In exploring the roots and genealogy of nine famous Americans of diverse accomplishments and ethnicities, the exhibit illustrates both the singularity and the common strands of our experiences in this nation, whether our ancestors arrived as immigrants, as slaves or were among the original natives.
Even for the Wiesenthal Center leadership, which likes to think big, the statistics for the project are impressive. As the largest multimedia exhibit in the decade since the museum's opening, "Finding Our Families" took seven years from concept to completion, cost $7 million and extends over 10,000 square feet of the museum's third floor.
Its centerpiece is the reconstruction of the childhood milieu of four of the nine diverse Americans.
For Angelou, it is the general story of the early 1930s in Stamps, Ark., where her African American grandmother raised Angelou and her brother after they had been abandoned by their mother.
For actor-comedian-director Billy Crystal, whose father died when he was 15, it is a Brooklyn apartment on Fulton Street, re-imagined from watercolors painted by his uncle.
Another Brooklyn setting is the dinner table of the Italian American family of Joe Torre, National League Most Valuable Player and manager of the four-time World Series champion New York Yankees.
A simulated recording studio reflects the life of Carlos Santana, multiple Grammy winner and Rock 'n' Roll Hall of Famer, as he recalls his Mexican heritage.
Complementing the in-depth excursions into the past, some extending four centuries back, are video encounters with five other literary and sports figures. They are basketball great Kareem Abdul-Jabbar, Native American author and poet Sherman Alexie, figure skating champion Michelle Kwan, journalist and talk show host Cristina Saralegui and quarterback Steve Young of the San Francisco 49ers and National Football League Player of the Year.
A visitor mounting the stairs to the exhibit floor hears first the voices of past immigrants arriving in America and then faces a jumbled attic with mementos hinting at the lives of the nine featured men and women.
Crystal, in appropriate immigrant garb, welcomes visitors with a tongue-in-cheek video spiel, as he struggles with a heavy trunk ("Did they have to bring the stove along?") and salutes the huddled masses who "dreamed of a land with indoor plumbing."
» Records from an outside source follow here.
-- pv_equiv track=rewrite | github.com/WenGOt/evve | app.py | split_text_into_topics
-- ===== SOURCE A (Python) =====
-- def split_text_into_topics(text, num_topics):
--     sentences = text.split(".")
--     if len(sentences) == 0:
--         raise ValueError("Текст не содержит предложений.")
--
--     avg_sent_per_topic = max(1, len(sentences) // num_topics)
--     topics = []
--     for i in range(0, len(sentences), avg_sent_per_topic):
--         topic = ". ".join(sentences[i:i + avg_sent_per_topic]).strip()
--         if topic:
--             topics.append(topic)
--
--     return topics
-- ===== SOURCE B (Python) =====
-- def split_text_into_topics(text, num_topics):
--     sentences = text.split(".")
--     avg_sent_per_topic = max(1, len(sentences) // num_topics)
--     topics = []
--     buf = []
--     for s in sentences:
--         buf.append(s)
--         if len(buf) == avg_sent_per_topic:
--             topic = ". ".join(buf).strip()
--             if topic:
--                 topics.append(topic)
--             buf = []
--     if buf:
--         topic = ". ".join(buf).strip()
--         if topic:
--             topics.append(topic)
--     return topics
-- ===== Notes on version B (the rewrite author's own statement) =====
-- stated objective: alternative
-- what changed: Replaces the stride-indexed range(0, len, avg) loop that slices disjoint windows by a single accumulation pass over the sentences that flushes a buffer each time it reaches avg elements (plus a final flush).
import Mathlib
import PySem

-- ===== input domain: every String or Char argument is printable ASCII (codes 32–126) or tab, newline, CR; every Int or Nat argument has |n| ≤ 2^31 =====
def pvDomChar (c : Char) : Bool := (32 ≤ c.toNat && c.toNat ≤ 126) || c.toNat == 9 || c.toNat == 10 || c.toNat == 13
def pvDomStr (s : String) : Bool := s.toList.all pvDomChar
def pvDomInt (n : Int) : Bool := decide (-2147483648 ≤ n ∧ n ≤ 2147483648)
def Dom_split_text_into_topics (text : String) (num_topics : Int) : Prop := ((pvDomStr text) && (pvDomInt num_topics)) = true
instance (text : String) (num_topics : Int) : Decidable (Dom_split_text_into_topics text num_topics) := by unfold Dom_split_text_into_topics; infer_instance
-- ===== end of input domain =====

-- B groups the sentences by a single accumulating pass with a buffer flushed at avg elements,
-- instead of A's stride-indexed range loop over slices; same cost, different decomposition (objective: alternative).

-- ===== PORT A =====
-- text.split("."): the separator "." is non-empty, so PySem.Str.split? is always `some`; the `.getD []` default is never taken.
-- The `if len(sentences) == 0: raise ValueError` guard of A is dead code (str.split always returns ≥ 1 piece) and is not ported.
def split_text_into_topics (text : String) (num_topics : Int) : List String :=
  let sentences := (PySem.Str.split? text ".").getD []
  let avg := max 1 (PySem.Int.floordiv (sentences.length : Int) num_topics)
  (PySem.List.pyRange 0 (sentences.length : Int) avg).foldl
    (fun topics i =>
      let topic := PySem.Str.strip (PySem.Str.join ". " (PySem.List.slice sentences (some i) (some (i + avg))))
      if topic ≠ "" then topics ++ [topic] else topics) []

-- ===== PORT B =====
def split_text_into_topics_alt (text : String) (num_topics : Int) : List String :=
  let sentences := (PySem.Str.split? text ".").getD []
  let avg := max 1 (PySem.Int.floordiv (sentences.length : Int) num_topics)
  let st := sentences.foldl
    (fun (st : List String × List String) s =>
      let buf := st.2 ++ [s]
      if (buf.length : Int) = avg then
        (let topic := PySem.Str.strip (PySem.Str.join ". " buf)
         if topic ≠ "" then st.1 ++ [topic] else st.1, [])
      else (st.1, buf)) ([], [])
  if st.2 ≠ [] then
    let topic := PySem.Str.strip (PySem.Str.join ". " st.2)
    if topic ≠ "" then st.1 ++ [topic] else st.1
  else st.1

-- ===== PRECONDITION & SPEC =====
-- Pre_ excludes exactly num_topics = 0, where A raises ZeroDivisionError (len(sentences) // num_topics).
def Pre_split_text_into_topics (text : String) (num_topics : Int) : Prop := num_topics ≠ 0
instance (text : String) (num_topics : Int) : Decidable (Pre_split_text_into_topics text num_topics) := by unfold Pre_split_text_into_topics; infer_instance
def pvWitness_split_text_into_topics : String × Int := ("Hello. World. Bye", 2)

def Spec_split_text_into_topics (text : String) (num_topics : Int) (out : List String) : Prop := out = split_text_into_topics_alt text num_topics
instance (text : String) (num_topics : Int) (out : List String) : Decidable (Spec_split_text_into_topics text num_topics out) := by unfold Spec_split_text_into_topics; infer_instance

-- ===== CLAIM (what is proved, stated in full; the proofs are below) =====
def Claim_equal_split_text_into_topics : Prop := ∀ (text : String) (num_topics : Int), Dom_split_text_into_topics text num_topics → Pre_split_text_into_topics text num_topics → Spec_split_text_into_topics text num_topics (split_text_into_topics text num_topics)

-- ===== LEMMAS AND PROOFS =====

-- the flush step both loops share: join the chunk with ". ", strip, append if non-empty
def pvEmit (acc : List String) (buf : List String) : List String :=
  if PySem.Str.strip (PySem.Str.join ". " buf) ≠ "" then
    acc ++ [PySem.Str.strip (PySem.Str.join ". " buf)]
  else acc

-- A's loop body and B's loop body / final flush, as named functions (definitionally equal to the ports' lambdas)
def pvStepA (xs : List String) (s : Int) (topics : List String) (j : Int) : List String :=
  pvEmit topics (PySem.List.slice xs (some j) (some (j + s)))

def pvStepB (s : Int) (st : List String × List String) (x : String) : List String × List String :=
  if ((st.2 ++ [x]).length : Int) = s then (pvEmit st.1 (st.2 ++ [x]), []) else (st.1, st.2 ++ [x])

def pvFinishB (st : List String × List String) : List String :=
  if st.2 ≠ [] then pvEmit st.1 st.2 else st.1

-- chunk a list into groups of (max a 1) sentences, emitting each group
def pvChunks (a : Nat) (l : List String) (acc : List String) : List String :=
  match l with
  | [] => acc
  | x :: t => pvChunks a ((x :: t).drop (max a 1)) (pvEmit acc ((x :: t).take (max a 1)))
  termination_by l.length
  decreasing_by simp

lemma pvChunks_nil (a : Nat) (acc : List String) : pvChunks a [] acc = acc := by
  rw [pvChunks.eq_def]

lemma pvChunks_cons (a : Nat) (x : String) (t acc : List String) :
    pvChunks a (x :: t) acc
      = pvChunks a ((x :: t).drop (max a 1)) (pvEmit acc ((x :: t).take (max a 1))) := by
  rw [pvChunks.eq_def]

lemma pvChunks_chunk (a : Nat) (ha : 1 ≤ a) (c r acc : List String)
    (hc : c.length = a) (hne : c ≠ []) :
    pvChunks a (c ++ r) acc = pvChunks a r (pvEmit acc c) := by
  obtain ⟨z, zs, rfl⟩ := List.exists_cons_of_ne_nil hne
  rw [List.cons_append, pvChunks_cons, ← List.cons_append, Nat.max_eq_left ha, ← hc,
      List.take_left, List.drop_left]

lemma pvRange_pos_nil (a b s : Int) (hs : 0 < s) (hab : b ≤ a) :
    PySem.List.pyRange a b s = [] := by
  simp [PySem.List.pyRange, hs.ne', not_lt.mpr hab, hs]

lemma pvRange_pos_cons (a b s : Int) (hs : 0 < s) (hab : a < b) :
    PySem.List.pyRange a b s = a :: PySem.List.pyRange (a + s) b s := by
  rw [PySem.List.pyRange_of_pos _ _ hs, PySem.List.pyRange_of_pos _ _ hs, if_pos hab]
  have h2 : (b - a + s - 1) / s = (b - a - 1) / s + 1 := by
    have h1 : b - a + s - 1 = (b - a - 1) + 1 * s := by ring
    rw [h1, Int.add_mul_ediv_right _ _ hs.ne']
  have h3 : 0 ≤ (b - a - 1) / s := Int.ediv_nonneg (by omega) hs.le
  have h4 : ((b - a + s - 1) / s).toNat = ((b - a - 1) / s).toNat + 1 := by omega
  by_cases hb : a + s < b
  · have h5 : b - (a + s) + s - 1 = b - a - 1 := by ring
    rw [if_pos hb, h4, h5, List.range_succ_eq_map, List.map_cons, List.map_map]
    simp only [Nat.cast_zero, mul_zero, add_zero, List.cons.injEq, true_and]
    exact List.map_congr_left (fun k _ => by simp only [Function.comp_apply]; push_cast; ring)
  · have h6 : (b - a - 1) / s = 0 := Int.ediv_eq_zero_of_lt (by omega) (by omega)
    rw [if_neg hb, h4, h6]
    simp

-- A's loop from index i onwards chunks the remaining sentences
lemma pvA_loop (xs : List String) (s : Int) (a : Nat) (hs : s = (a : Int)) (ha : 1 ≤ a) :
    ∀ (m i : Nat) (acc : List String), xs.length ≤ i + m →
      (PySem.List.pyRange (i : Int) (xs.length : Int) s).foldl (pvStepA xs s) acc
        = pvChunks a (xs.drop i) acc := by
  have hs0 : 0 < s := by rw [hs]; exact_mod_cast ha
  intro m
  induction m with
  | zero =>
    intro i acc h
    rw [pvRange_pos_nil _ _ _ hs0 (by exact_mod_cast (by omega : xs.length ≤ i))]
    rw [List.drop_eq_nil_of_le (by omega), List.foldl_nil, pvChunks_nil]
  | succ m ih =>
    intro i acc h
    by_cases hi : i < xs.length
    · rw [pvRange_pos_cons _ _ _ hs0 (by exact_mod_cast hi), List.foldl_cons]
      have hcast : (i : Int) + s = ((i + a : Nat) : Int) := by rw [hs]; push_cast; ring
      rw [hcast, ih (i + a) _ (by omega)]
      obtain ⟨x, t, hd⟩ : ∃ x t, xs.drop i = x :: t := by
        cases hxd : xs.drop i with
        | nil => exact absurd (List.drop_eq_nil_iff.mp hxd) (by omega)
        | cons x t => exact ⟨x, t, rfl⟩
      conv_rhs => rw [hd, pvChunks_cons, ← hd]
      rw [Nat.max_eq_left ha, List.drop_drop]
      have hslice : PySem.List.slice xs (some (i : Int)) (some ((i + a : Nat) : Int))
          = (xs.drop i).take a := by
        rw [← hcast, hs]; exact PySem.List.slice_natCast_add xs i a
      rw [pvStepA, hcast, hslice]
    · rw [pvRange_pos_nil _ _ _ hs0 (by exact_mod_cast (by omega : xs.length ≤ i))]
      rw [List.drop_eq_nil_of_le (by omega), List.foldl_nil, pvChunks_nil]

-- B's loop with pending buffer b chunks b ++ l
lemma pvB_loop (a : Nat) (ha : 1 ≤ a) (s : Int) (hs : s = (a : Int)) :
    ∀ (l acc b : List String), b.length < a →
      pvFinishB (l.foldl (pvStepB s) (acc, b)) = pvChunks a (b ++ l) acc := by
  intro l
  induction l with
  | nil =>
    intro acc b hb
    rw [List.foldl_nil, List.append_nil]
    by_cases hbe : b = []
    · subst hbe; rw [pvChunks_nil, pvFinishB]; simp
    · obtain ⟨y, t, rfl⟩ := List.exists_cons_of_ne_nil hbe
      rw [pvChunks_cons, Nat.max_eq_left ha,
          List.take_of_length_le (le_of_lt hb), List.drop_eq_nil_of_le (le_of_lt hb),
          pvChunks_nil, pvFinishB, if_pos hbe]
  | cons x rest ih =>
    intro acc b hb
    rw [List.foldl_cons]
    by_cases hfull : b.length + 1 = a
    · have hc : (((b ++ [x]).length : Nat) : Int) = s := by
        rw [hs]; simp [hfull]
      have hstep : pvStepB s (acc, b) x = (pvEmit acc (b ++ [x]), []) := by
        rw [pvStepB, if_pos hc]
      rw [hstep, ih (pvEmit acc (b ++ [x])) [] (by simp only [List.length_nil]; exact ha),
          List.nil_append]
      have hl : b ++ x :: rest = (b ++ [x]) ++ rest := by simp
      have hlen : (b ++ [x]).length = a := by simp [hfull]
      rw [hl, pvChunks_chunk a ha (b ++ [x]) rest acc hlen (by simp)]
    · have hc : ¬ (((b ++ [x]).length : Nat) : Int) = s := by
        rw [hs]; simp; omega
      have hstep : pvStepB s (acc, b) x = (acc, b ++ [x]) := by
        rw [pvStepB, if_neg hc]
      rw [hstep, ih acc (b ++ [x]) (by simp; omega), List.append_assoc, List.singleton_append]

-- ===== VERDICT (by name: the statement is the Claim_ definition above) =====
theorem split_text_into_topics_spec : Claim_equal_split_text_into_topics := by
  unfold Claim_equal_split_text_into_topics
  intro text nt _ _
  unfold Spec_split_text_into_topics
  set xs := (PySem.Str.split? text ".").getD [] with hxs
  set av := max 1 (PySem.Int.floordiv ((xs.length : Nat) : Int) nt) with hav
  have h1 : (1 : Int) ≤ av := le_max_left _ _
  have hs : av = ((av.toNat : Nat) : Int) := (Int.toNat_of_nonneg (by omega)).symm
  have ha1 : 1 ≤ av.toNat := by omega
  have hA : split_text_into_topics text nt = pvChunks av.toNat (xs.drop 0) [] :=
    pvA_loop xs av av.toNat hs ha1 xs.length 0 [] (by omega)
  have hB : split_text_into_topics_alt text nt = pvChunks av.toNat ([] ++ xs) [] :=
    pvB_loop av.toNat ha1 av hs xs [] [] (by simp only [List.length_nil]; exact ha1)
  rw [hA, hB, List.drop_zero, List.nil_append]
Passing a strategically placed camera, visitors become instant new immigrants, passing through Ellis Island and its dreaded examination and detention rooms, as well as a display of historic artifacts.
Next, a large, abstract "quilt," featuring video segments of the nine participants, leads into the four rooms recreating the childhood settings of Angelou, Crystal, Santana and Torre.
At the end of the approximately 80-minute tour, a bank of computers guides visitors in the initial steps toward discovering their own family histories.
The seeds of the exhibit were planted in early 1996, when New York-based genealogist Rafael (Rafi) Guber met with Rabbi Marvin Hier, founder and dean of the Wiesenthal Center, to broach the idea of an innovative project on family histories.
"Two minutes into my pitch, Hier said, 'Let's make it happen,'"Guber recalled (see page 15).
Shortly afterward, and quite separately, Guber was contacted by Janice Crystal, Billy' wife, who commissioned Guber to explore the histories of her parents' Polish Jewish and Irish Catholic forebears as a 50th wedding anniversary present. Happy with the results, she next asked Guber to do the same for her husband's family, as a surprise for his 50th birthday.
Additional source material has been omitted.